▸ **Try it**: Print the lines that run from the line with "(∀ e, e ∉ order" to the line with "obtain ⟨hc0, hnd, hlen, hwin, hbound, hout⟩", keeping both end lines, exactly as they appear in the entries below, and nothing else.

[Dataset entries]
-- pv_equiv track=rewrite | github.com/czaky/puzzles | arrays.py | kaiten_sushi
-- ===== SOURCE A (Python) =====
-- from collections import Counter, deque
--
-- def kaiten_sushi(belt: list[int], distance: int) -> int:
--     """Count dishes on the `belt` which are unique within the `distance`."""
--     dishes = set()
--     order = deque()
--     count = 0
--     for d in belt:
--         if d in dishes:
--             continue
--         count += 1
--         dishes.add(d)
--         order.append(d)
--         if len(dishes) > distance:
--             dishes.remove(order.popleft())
--     return count
-- ===== SOURCE B (Python) =====
-- def kaiten_sushi(belt: list[int], distance: int) -> int:
--     """Count dishes on the `belt` which are unique within the `distance`."""
--     count = 0
--     last = {}
--     for d in belt:
--         t = last.get(d)
--         if t is not None and t > count - distance:
--             continue
--         count += 1
--         last[d] = count
--     return count
-- ===== Notes on version B (the rewrite author's own statement) =====
-- stated objective: alternative
-- what changed: Replaced the set+deque sliding window with explicit eviction by lazy timestamping: a dict maps each dish to the counter value at which it was last counted, and window membership becomes the arithmetic test last[d] > count - distance, so the deque and the eviction branch disappear.
import Mathlib
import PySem

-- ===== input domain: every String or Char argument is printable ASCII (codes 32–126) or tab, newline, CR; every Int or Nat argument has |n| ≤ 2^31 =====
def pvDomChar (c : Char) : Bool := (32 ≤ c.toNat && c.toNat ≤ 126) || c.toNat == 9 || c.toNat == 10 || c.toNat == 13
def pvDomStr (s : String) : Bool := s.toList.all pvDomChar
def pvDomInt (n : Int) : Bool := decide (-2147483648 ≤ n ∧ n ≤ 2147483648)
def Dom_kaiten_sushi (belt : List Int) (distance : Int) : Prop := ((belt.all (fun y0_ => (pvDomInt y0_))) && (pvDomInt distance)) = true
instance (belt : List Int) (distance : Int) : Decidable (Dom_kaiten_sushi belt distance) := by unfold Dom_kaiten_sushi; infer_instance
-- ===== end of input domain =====

-- B replaces A's set+deque window with lazy timestamping (a dict of last-counted indices and one
-- arithmetic comparison), removing the eviction step; objective: alternative (same O(n) cost).

-- ===== PORT A =====
-- loop body of A: skip if seen in window, else count, record, and evict the oldest when over distance
def stepA (distance : Int) (st : PySem.Set Int × List Int × Int) (d : Int) :
    PySem.Set Int × List Int × Int :=
  if PySem.Set.contains st.1 d then st
  else
    let count := st.2.2 + 1
    let dishes := PySem.Set.add st.1 d
    let order := st.2.1 ++ [d]
    if distance < PySem.Set.len dishes then
      -- `order.popleft()`: the deque is nonempty here (d was just appended), so headD/tail are exact;
      -- `dishes.remove(popped)` never raises since the popped dish is in `dishes`, so discard is exact.
      (PySem.Set.discard dishes (order.headD 0), order.tail, count)
    else (dishes, order, count)

def kaiten_sushi (belt : List Int) (distance : Int) : Int :=
  (belt.foldl (stepA distance) ((PySem.Set.empty : PySem.Set Int), ([] : List Int), (0 : Int))).2.2

-- ===== PORT B =====
-- loop body of B: skip if the dish's last counted timestamp is still within `distance` counts
def stepB (distance : Int) (st : Int × PySem.Dict Int Int) (d : Int) : Int × PySem.Dict Int Int :=
  match PySem.Dict.get? st.2 d with
  | some t =>
      if t > st.1 - distance then st
      else (st.1 + 1, PySem.Dict.insert st.2 d (st.1 + 1))
  | none => (st.1 + 1, PySem.Dict.insert st.2 d (st.1 + 1))

def kaiten_sushi_alt (belt : List Int) (distance : Int) : Int :=
  (belt.foldl (stepB distance) ((0 : Int), (PySem.Dict.empty : PySem.Dict Int Int))).1

-- ===== PRECONDITION & SPEC =====
def Spec_kaiten_sushi (belt : List Int) (distance : Int) (out : Int) : Prop := out = kaiten_sushi_alt belt distance
instance (belt : List Int) (distance : Int) (out : Int) : Decidable (Spec_kaiten_sushi belt distance out) := by unfold Spec_kaiten_sushi; infer_instance

-- ===== CLAIM (what is proved, stated in full; the proofs are below) =====
def Claim_equal_kaiten_sushi : Prop := ∀ (belt : List Int) (distance : Int), Dom_kaiten_sushi belt distance → Spec_kaiten_sushi belt distance (kaiten_sushi belt distance)

-- ===== LEMMAS AND PROOFS =====

-- Invariant tying A's window (`order`, whose set of dishes is exactly A's `dishes`) to B's
-- timestamp dict `last` at a common counter value `count`.
def InvAB (distance : Int) (order : List Int) (count : Int) (last : PySem.Dict Int Int) : Prop :=
  0 ≤ count ∧
  order.Nodup ∧
  (order.length : Int) = min count (max distance 0) ∧
  (∀ (i : Nat) (h : i < order.length),
      last.get? order[i] = some (count - (order.length : Int) + 1 + (i : Int))) ∧
  (∀ e t, last.get? e = some t → 1 ≤ t ∧ t ≤ count) ∧
  (∀ e, e ∉ order → ∀ t, last.get? e = some t → t ≤ count - (order.length : Int))

lemma fold_eq (distance : Int) (belt : List Int) :
    ∀ (order : List Int) (count : Int) (last : PySem.Dict Int Int),
      InvAB distance order count last →
      (belt.foldl (stepA distance) ((order : PySem.Set Int), order, count)).2.2
        = (belt.foldl (stepB distance) ((count : Int), last)).1 := by
  induction belt with
  | nil => intro order count last _; simp
  | cons d belt ih =>
    intro order count last hInv
    obtain ⟨hc0, hnd, hlen, hwin, hbound, hout⟩ := hInv
    by_cases hd : d ∈ order
    · -- d is in the window: both sides skip
      have hA : stepA distance ((order : PySem.Set Int), order, count) d
          = ((order : PySem.Set Int), order, count) := by
        simp only [stepA]
        rw [if_pos (by simpa using hd)]
      obtain ⟨i, hi, hie⟩ := List.mem_iff_getElem.mp hd
      have hget : last.get? d = some (count - (order.length : Int) + 1 + (i : Int)) := by
        rw [← hie]; exact hwin i hi
      have hgt : count - (order.length : Int) + 1 + (i : Int) > count - distance := by
        have hi' : (i : Int) < (order.length : Int) := by exact_mod_cast hi
        omega
      have hB : stepB distance ((count : Int), last) d = ((count : Int), last) := by
        simp [stepB, hget, hgt]
      rw [List.foldl_cons, List.foldl_cons, hA, hB]
      exact ih order count last ⟨hc0, hnd, hlen, hwin, hbound, hout⟩
    · -- d is not in the window: both sides count it
      have hadd : PySem.Set.add (order : PySem.Set Int) d = order ++ [d] :=
        PySem.Set.add_of_not_mem hd
      -- B takes the counting branch
      have hB : stepB distance ((count : Int), last) d
          = (count + 1, last.insert d (count + 1)) := by
        cases hg : last.get? d with
        | none => simp [stepB, hg]
        | some t =>
          have h1 := hbound d t hg
          have h2 := hout d hd t hg
          have hle : ¬ (t > count - distance) := by omega
          simp [stepB, hg, hle]
      rw [List.foldl_cons, List.foldl_cons, hB]
      -- new dict invariant facts
      have hbound' : ∀ e t, (last.insert d (count + 1)).get? e = some t →
          1 ≤ t ∧ t ≤ count + 1 := by
        intro e t hg
        rw [PySem.Dict.get?_insert] at hg
        by_cases he : e = d
        · simp [he] at hg; omega
        · simp [he] at hg; have := hbound e t hg; omega
      by_cases hev : distance < PySem.Set.len ((order ++ [d] : List Int) : PySem.Set Int)
      · -- eviction branch
        have hlenS : PySem.Set.len ((order ++ [d] : List Int) : PySem.Set Int)
            = (order.length : Int) + 1 := by
          simp [PySem.Set.len]
        cases order with
        | nil =>
          -- window was empty: the just-added dish is evicted immediately (distance ≤ 0)
          have hev1 : distance < 1 := by simpa [PySem.Set.len] using hev
          have hA : stepA distance (([] : PySem.Set Int), [], count) d
              = (([] : PySem.Set Int), [], count + 1) := by
            simp [stepA, PySem.Set.add, PySem.Set.discard, PySem.Set.len, hev1]
          rw [hA]
          apply ih [] (count + 1) (last.insert d (count + 1))
          refine ⟨by omega, List.nodup_nil, ?_, ?_, hbound', ?_⟩
          · simp only [List.length_nil, Nat.cast_zero]
            omega
          · intro i hi
            exact absurd hi (Nat.not_lt_zero i)
          · intro e _ t hg
            have := hbound' e t hg
            simp only [List.length_nil, Nat.cast_zero]
            omega
        | cons h tl =>
          have hdh : d ≠ h := by intro he; exact hd (he ▸ List.mem_cons_self ..)
          have hhtl : h ∉ tl := (List.nodup_cons.mp hnd).1
          have hdis : PySem.Set.discard (((h :: tl) ++ [d] : List Int) : PySem.Set Int) h
              = tl ++ [d] := by
            simp only [PySem.Set.discard, List.cons_append, List.filter_cons]
            rw [if_neg (by simp)]
            rw [List.filter_eq_self.mpr]
            intro a ha
            simp only [List.mem_append, List.mem_singleton] at ha
            simp only [Bool.not_eq_eq_eq_not, Bool.not_true, beq_eq_false_iff_ne, ne_eq]
            rcases ha with ha | ha
            · intro he; exact hhtl (he ▸ ha)
            · intro he; exact hdh (by rw [← ha]; exact he)
          have hA : stepA distance (((h :: tl : List Int) : PySem.Set Int), h :: tl, count) d
              = ((tl ++ [d] : List Int), tl ++ [d], count + 1) := by
            simp only [stepA, hadd]
            rw [if_neg (by simpa using hd)]
            rw [if_pos hev]
            simp only [List.cons_append, List.headD_cons, List.tail_cons]
            rw [show (h :: (tl ++ [d]) : List Int) = (h :: tl) ++ [d] from rfl] at *
            rw [hdis]
          rw [hA]
          apply ih (tl ++ [d]) (count + 1) (last.insert d (count + 1))
          have hn : ((h :: tl).length : Int) = (tl.length : Int) + 1 := by simp
          have hndtl : (tl ++ [d]).Nodup := by
            have := List.nodup_cons.mp hnd
            refine List.nodup_append.mpr ⟨this.2, List.nodup_singleton d, ?_⟩
            intro a ha b hb
            rw [List.mem_singleton] at hb
            subst hb
            intro he
            exact hd (he ▸ List.mem_cons_of_mem h ha)
          refine ⟨by omega, hndtl, ?_, ?_, hbound', ?_⟩
          · rw [hlenS, hn] at hev
            simp only [List.length_append, List.length_cons, List.length_nil] at hlen ⊢
            push_cast at hlen ⊢
            omega
          · intro i hi
            have hi' : i < tl.length + 1 := by simpa using hi
            rw [PySem.Dict.get?_insert]
            by_cases hitl : i < tl.length
            · rw [List.getElem_append_left hitl]
              have hne : tl[i] ≠ d := by
                intro he; exact hd (he ▸ List.mem_cons_of_mem h (List.getElem_mem hitl))
              rw [if_neg hne]
              have := hwin (i + 1) (by simpa using Nat.succ_lt_succ hitl)
              simp only [List.getElem_cons_succ] at this
              rw [this]
              congr 1
              simp only [List.length_append, List.length_cons, List.length_nil]
              push_cast
              omega
            · have hieq : i = tl.length := by omega
              subst hieq
              rw [List.getElem_append_right (Nat.le_refl _)]
              simp only [Nat.sub_self, List.getElem_singleton]
              simp only [if_true]
              have hl : (((tl ++ [d]).length : Nat) : Int) = (tl.length : Int) + 1 := by simp
              rw [hl]
              congr 1
              omega
          · intro e he t hg
            have hed : e ≠ d := by intro h'; exact he (h' ▸ List.mem_append_right _ (List.mem_singleton.mpr rfl))
            rw [PySem.Dict.get?_insert, if_neg hed] at hg
            simp only [List.length_append, List.length_cons, List.length_nil]
            by_cases heh : e = h
            · have := hwin 0 (by simp)
              simp only [List.getElem_cons_zero] at this
              rw [heh, this] at hg
              have hg' := Option.some_inj.mp hg
              simp only [List.length_cons] at hg' ⊢
              push_cast at hg' ⊢
              omega
            · have hetl : e ∉ h :: tl := by
                intro hmem
                rcases List.mem_cons.mp hmem with h' | h'
                · exact heh h'
                · exact he (List.mem_append_left _ h')
              have := hout e hetl t hg
              simp only [List.length_cons] at this
              push_cast at this ⊢
              omega
      · -- no eviction: window just grows
        have hA : stepA distance ((order : PySem.Set Int), order, count) d
            = ((order ++ [d] : List Int), order ++ [d], count + 1) := by
          simp only [stepA, hadd]
          rw [if_neg (by simpa using hd)]
          rw [if_neg hev]
        rw [hA]
        apply ih (order ++ [d]) (count + 1) (last.insert d (count + 1))
        have hlenS : PySem.Set.len ((order ++ [d] : List Int) : PySem.Set Int)
            = (order.length : Int) + 1 := by simp [PySem.Set.len]
        rw [hlenS] at hev
        have hndo : (order ++ [d]).Nodup := by
          refine List.nodup_append.mpr ⟨hnd, List.nodup_singleton d, ?_⟩
          intro a ha b hb
          rw [List.mem_singleton] at hb
          subst hb
          intro he
          exact hd (he ▸ ha)
        refine ⟨by omega, hndo, ?_, ?_, hbound', ?_⟩
        · simp only [List.length_append, List.length_cons, List.length_nil]
          push_cast
          omega
        · intro i hi
          have hi' : i < order.length + 1 := by simpa using hi
          rw [PySem.Dict.get?_insert]
          by_cases hio : i < order.length
          · rw [List.getElem_append_left hio]
            have hne : order[i] ≠ d := by
              intro he; exact hd (he ▸ List.getElem_mem hio)
            rw [if_neg hne, hwin i hio]
            congr 1
            simp only [List.length_append, List.length_cons, List.length_nil]
            push_cast
            omega
          · have hieq : i = order.length := by omega
            subst hieq
            rw [List.getElem_append_right (Nat.le_refl _)]
            simp only [Nat.sub_self, List.getElem_singleton]
            simp only [if_true]
            have hl : (((order ++ [d]).length : Nat) : Int) = (order.length : Int) + 1 := by simp
            rw [hl]
            congr 1
            omega
        · intro e he t hg
          have hed : e ≠ d := by intro h'; exact he (h' ▸ List.mem_append_right _ (List.mem_singleton.mpr rfl))
          have heo : e ∉ order := fun h' => he (List.mem_append_left _ h')
          rw [PySem.Dict.get?_insert, if_neg hed] at hg
          have := hout e heo t hg
          simp only [List.length_append, List.length_cons, List.length_nil]
          push_cast at this ⊢
          omega

-- ===== VERDICT (by name: the statement is the Claim_ definition above) =====
theorem kaiten_sushi_spec : Claim_equal_kaiten_sushi := by
  intro belt distance _
  unfold Spec_kaiten_sushi kaiten_sushi kaiten_sushi_alt
  exact fold_eq distance belt [] 0 PySem.Dict.empty
    ⟨le_refl 0, List.nodup_nil, by simp only [List.length_nil, Nat.cast_zero]; omega,
     by intro i hi; exact absurd hi (Nat.not_lt_zero i),
     by intro e t hg; simp [PySem.Dict.get?_empty] at hg,
     by intro e _ t hg; simp [PySem.Dict.get?_empty] at hg⟩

▸ **Response to this exercise**:
  (∀ e, e ∉ order → ∀ t, last.get? e = some t → t ≤ count - (order.length : Int))

lemma fold_eq (distance : Int) (belt : List Int) :
    ∀ (order : List Int) (count : Int) (last : PySem.Dict Int Int),
      InvAB distance order count last →
      (belt.foldl (stepA distance) ((order : PySem.Set Int), order, count)).2.2
        = (belt.foldl (stepB distance) ((count : Int), last)).1 := by
  induction belt with
  | nil => intro order count last _; simp
  | cons d belt ih =>
    intro order count last hInv
    obtain ⟨hc0, hnd, hlen, hwin, hbound, hout⟩ := hInv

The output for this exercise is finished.